++++ INFORMATION ++++

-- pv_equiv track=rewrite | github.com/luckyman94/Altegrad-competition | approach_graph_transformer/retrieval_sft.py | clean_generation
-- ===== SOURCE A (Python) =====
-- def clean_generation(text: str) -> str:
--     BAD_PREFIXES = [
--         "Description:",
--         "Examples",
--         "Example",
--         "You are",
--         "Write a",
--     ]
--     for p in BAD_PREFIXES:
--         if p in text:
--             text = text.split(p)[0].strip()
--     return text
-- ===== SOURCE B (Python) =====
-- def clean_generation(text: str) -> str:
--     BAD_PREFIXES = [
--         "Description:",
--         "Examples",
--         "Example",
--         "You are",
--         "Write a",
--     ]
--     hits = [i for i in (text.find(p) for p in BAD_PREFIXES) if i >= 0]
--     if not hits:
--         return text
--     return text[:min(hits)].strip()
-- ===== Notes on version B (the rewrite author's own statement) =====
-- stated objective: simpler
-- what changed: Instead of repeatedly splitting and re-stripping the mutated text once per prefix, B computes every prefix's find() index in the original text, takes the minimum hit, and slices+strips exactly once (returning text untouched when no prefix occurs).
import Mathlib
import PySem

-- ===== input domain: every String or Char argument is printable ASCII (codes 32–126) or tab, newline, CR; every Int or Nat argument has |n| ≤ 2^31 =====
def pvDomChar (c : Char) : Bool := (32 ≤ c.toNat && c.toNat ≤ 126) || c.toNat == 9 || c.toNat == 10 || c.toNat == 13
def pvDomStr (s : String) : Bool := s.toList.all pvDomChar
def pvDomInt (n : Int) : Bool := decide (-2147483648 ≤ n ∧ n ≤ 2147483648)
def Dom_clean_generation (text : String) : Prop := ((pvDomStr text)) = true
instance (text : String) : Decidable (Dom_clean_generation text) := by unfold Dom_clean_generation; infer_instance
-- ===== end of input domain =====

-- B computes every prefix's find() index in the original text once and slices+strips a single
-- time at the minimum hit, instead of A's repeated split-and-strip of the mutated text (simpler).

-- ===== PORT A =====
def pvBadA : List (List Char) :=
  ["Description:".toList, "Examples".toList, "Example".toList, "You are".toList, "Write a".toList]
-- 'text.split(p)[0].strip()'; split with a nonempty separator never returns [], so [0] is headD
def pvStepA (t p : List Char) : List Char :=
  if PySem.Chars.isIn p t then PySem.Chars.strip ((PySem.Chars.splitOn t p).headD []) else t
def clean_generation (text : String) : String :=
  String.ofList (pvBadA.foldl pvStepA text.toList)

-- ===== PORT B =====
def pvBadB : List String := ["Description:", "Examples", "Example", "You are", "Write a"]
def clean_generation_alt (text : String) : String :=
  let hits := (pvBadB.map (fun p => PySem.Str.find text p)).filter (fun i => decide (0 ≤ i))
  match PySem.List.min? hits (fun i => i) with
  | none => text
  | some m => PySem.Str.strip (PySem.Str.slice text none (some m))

++++

Output the lines above between the one holding "def Dom_clean_generation (text" and the one holding "def pvStepA (t", inclusive, with nothing before or after them.

def Dom_clean_generation (text : String) : Prop := ((pvDomStr text)) = true
instance (text : String) : Decidable (Dom_clean_generation text) := by unfold Dom_clean_generation; infer_instance
-- ===== end of input domain =====

-- B computes every prefix's find() index in the original text once and slices+strips a single
-- time at the minimum hit, instead of A's repeated split-and-strip of the mutated text (simpler).

-- ===== PORT A =====
def pvBadA : List (List Char) :=
  ["Description:".toList, "Examples".toList, "Example".toList, "You are".toList, "Write a".toList]
-- 'text.split(p)[0].strip()'; split with a nonempty separator never returns [], so [0] is headD
def pvStepA (t p : List Char) : List Char :=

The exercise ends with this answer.